Aktualnie za powołaniem Roberta Gumnego do reprezentacji Polski stoi jedynie argument, że Fernando Santos może mieć problem z prawymi obrońcami. Zacznijmy od tego, że jeszcze nie wiemy, jaki pomysł na „Biało-czerwonych” ma nowy selekcjoner. Czy będziemy grali na wahadłowych czy klasycznych bocznych obrońców? Pewnie tego dowiemy się z marcowego zgrupowania reprezentacji. Wracając do rzeczy, jedynym zawodnikiem w optymalnej formie na prawej defensywie jest Matty Cash. On też miał problemy w swoim klubie, ale już od kilku spotkań wrócił do łask swojego trenera. Problematyczne są kolejne opcje.

Bartosz Bereszyński w zimowym okienku transferowym trafił do SSC Napoli, ale jest tam żelaznym rezerwowym. Tomasz Kędziora zamienił Dynamo Kijów na PAOK Saloniki, ale w nowym klubie rozegrał tylko jeden mecz. Jeżeli mielibyśmy grać na wahadłowych, dobrą opcją po prawej stronie mógłby być Przemysław Frankowski, który w RC Lens gra regularnie. Nowością mógłby jeszcze być Kamil Piątkowski, który jest na wypożyczeniu w KAA Gent. W Belgii jest ustawiany na środku obrony, ale trener sprawdzał go również na pozycji prawego defensora. Tam też prezentował się dobrze.

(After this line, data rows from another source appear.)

-- pv_equiv track=rewrite | github.com/ssurenr/Challenges | solution.py | solution
-- ===== SOURCE A (Python) =====
-- import math
--
-- def solution(N):
--     # write your code in Python 3.6
--
--     str_n = str(N)
--     length = len(str_n)
--
--     digit_count = {}
--
--     for number in str_n:
--         if number in digit_count:
--             digit_count[number] += 1
--         else:
--             digit_count[number] = 1
--
--     zeros = 0
--
--     if '0' in digit_count.keys():
--         zeros = digit_count['0']
--
--     numerator = (length - zeros) * math.factorial(length - 1)
--
--     denominator = 1
--     for digit in digit_count.keys():
--         if digit_count[digit] > 1:
--             denominator *= math.factorial(digit_count[digit])
--
--     combinations = numerator // denominator
--
--     return combinations
-- ===== SOURCE B (Python) =====
-- import math
--
--
-- def solution(N):
--     # total permutations minus those with a leading zero, via the multinomial
--     # closed form; digits are counted with list.count over the distinct chars.
--     chars = list(str(N))
--     L = len(chars)
--     digits = set(chars)
--     denom = math.prod(math.factorial(chars.count(d)) for d in digits)
--     total = math.factorial(L) // denom
--     z = chars.count('0')
--     if z == 0:
--         return total
--     rest = math.prod(math.factorial(chars.count(d)) for d in digits if d != '0')
--     bad = math.factorial(L - 1) // (math.factorial(z - 1) * rest)
--     return total - bad
-- ===== Notes on version B (the rewrite author's own statement) =====
-- stated objective: alternative
-- what changed: Replaces A's incremental counting dict and single fused quotient ((len-zeros)*(len-1)!)//prod by a set-of-chars + list.count tally and the inclusion-exclusion decomposition: total multinomial permutations minus those with a leading zero, each computed as its own exact factorial quotient.
import Mathlib
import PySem

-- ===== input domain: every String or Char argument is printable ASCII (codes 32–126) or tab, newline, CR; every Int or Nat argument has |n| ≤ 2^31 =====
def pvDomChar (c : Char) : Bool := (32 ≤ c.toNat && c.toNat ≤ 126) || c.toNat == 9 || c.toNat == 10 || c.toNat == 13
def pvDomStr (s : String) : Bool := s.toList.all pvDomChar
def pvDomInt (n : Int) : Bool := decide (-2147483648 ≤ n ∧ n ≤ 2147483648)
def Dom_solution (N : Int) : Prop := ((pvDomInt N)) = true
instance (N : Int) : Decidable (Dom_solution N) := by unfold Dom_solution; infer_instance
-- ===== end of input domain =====

-- B rewrites A's fused quotient as total-minus-leading-zero multinomials, tallying digits with set+count instead of an incremental dict; same cost, different decomposition.

-- math.factorial; every argument passed by either port is ≥ 0 (string lengths and counts)
def pyFactorial (n : Int) : Int := (Nat.factorial n.toNat : Int)

-- ===== PORT A =====
def solution (N : Int) : Int :=
  let str_n := (PySem.Int.toStr N).toList
  let length : Int := (str_n.length : Int)
  let digit_count : PySem.Dict Char Int :=
    str_n.foldl (fun d number =>
      if d.contains number then d.insert number (d.getD number 0 + 1)
      else d.insert number 1) PySem.Dict.empty
  let zeros : Int := if digit_count.contains '0' then digit_count.getD '0' 0 else 0
  let numerator := (length - zeros) * pyFactorial (length - 1)
  let denominator := digit_count.keys.foldl
    (fun den digit =>
      if digit_count.getD digit 0 > 1 then den * pyFactorial (digit_count.getD digit 0) else den) 1
  PySem.Int.floordiv numerator denominator

-- ===== PORT B =====
def solution_alt (N : Int) : Int :=
  let chars := (PySem.Int.toStr N).toList
  let L : Int := (chars.length : Int)
  let digits := PySem.Set.ofList chars
  let denom := (digits.map (fun d => pyFactorial ((chars.count d : Int)))).prod
  let total := PySem.Int.floordiv (pyFactorial L) denom
  let z : Int := (chars.count '0' : Int)
  if z = 0 then total
  else
    let rest := ((digits.filter (fun d => d != '0')).map
      (fun d => pyFactorial ((chars.count d : Int)))).prod
    let bad := PySem.Int.floordiv (pyFactorial (L - 1)) (pyFactorial (z - 1) * rest)
    total - bad

-- ===== PRECONDITION & SPEC =====
def Spec_solution (N : Int) (out : Int) : Prop := out = solution_alt N
instance (N : Int) (out : Int) : Decidable (Spec_solution N out) := by unfold Spec_solution; infer_instance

Czy Gumny nadaje się do reprezentacji? – Na pewno nie rozpatrywałbym go w kontekście gry w wyjściowej jedenastce reprezentacji. Po prostu nie ten poziom. Natomiast jako zawodnik szerokiej kadry pewnie by się przydał, bo może jednak obskoczyć kilka pozycji i połatać dziury. Natomiast w obecnej formie nie ma szans zagrozić Cashowi – odpowiada Borzęcki.

To jeszcze ratuje możliwość powołania. Poza prawą stroną można ustawić Gumnego na przeciwnej flance lub na środku obrony. O ile nasza kadra będzie grać z trójką środkowych defensorów. Wtedy 24-latek może zagrać jako półprawy obrońca, czyli na pozycji, na której sprawdzał się w Augsburgu.

Co się stało z Gumnym?

Robert Gumny trafił do FC Augsburg we wrześniu 2020 roku. Miał to być dla niego tylko przystanek przed dalszym podbojem Bundesligi lub przejściem do innej, lepszej ligi. Polak miał początkowo problemy z regularną grą, ale udało mu się przebić do pierwszego składu jeszcze w sezonie 2020/2021. Nie zawsze wtedy grał regularnie, ale otrzymywał wiele okazji do gry. Od lata 2021 był już podstawowym zawodnikiem FCA, a był też sprawdzany jako półprawy obrońca w formacji z trójką środkowych. Nie był zawodnikiem wyróżniającym się ponad innych, ale grał dość stabilnie.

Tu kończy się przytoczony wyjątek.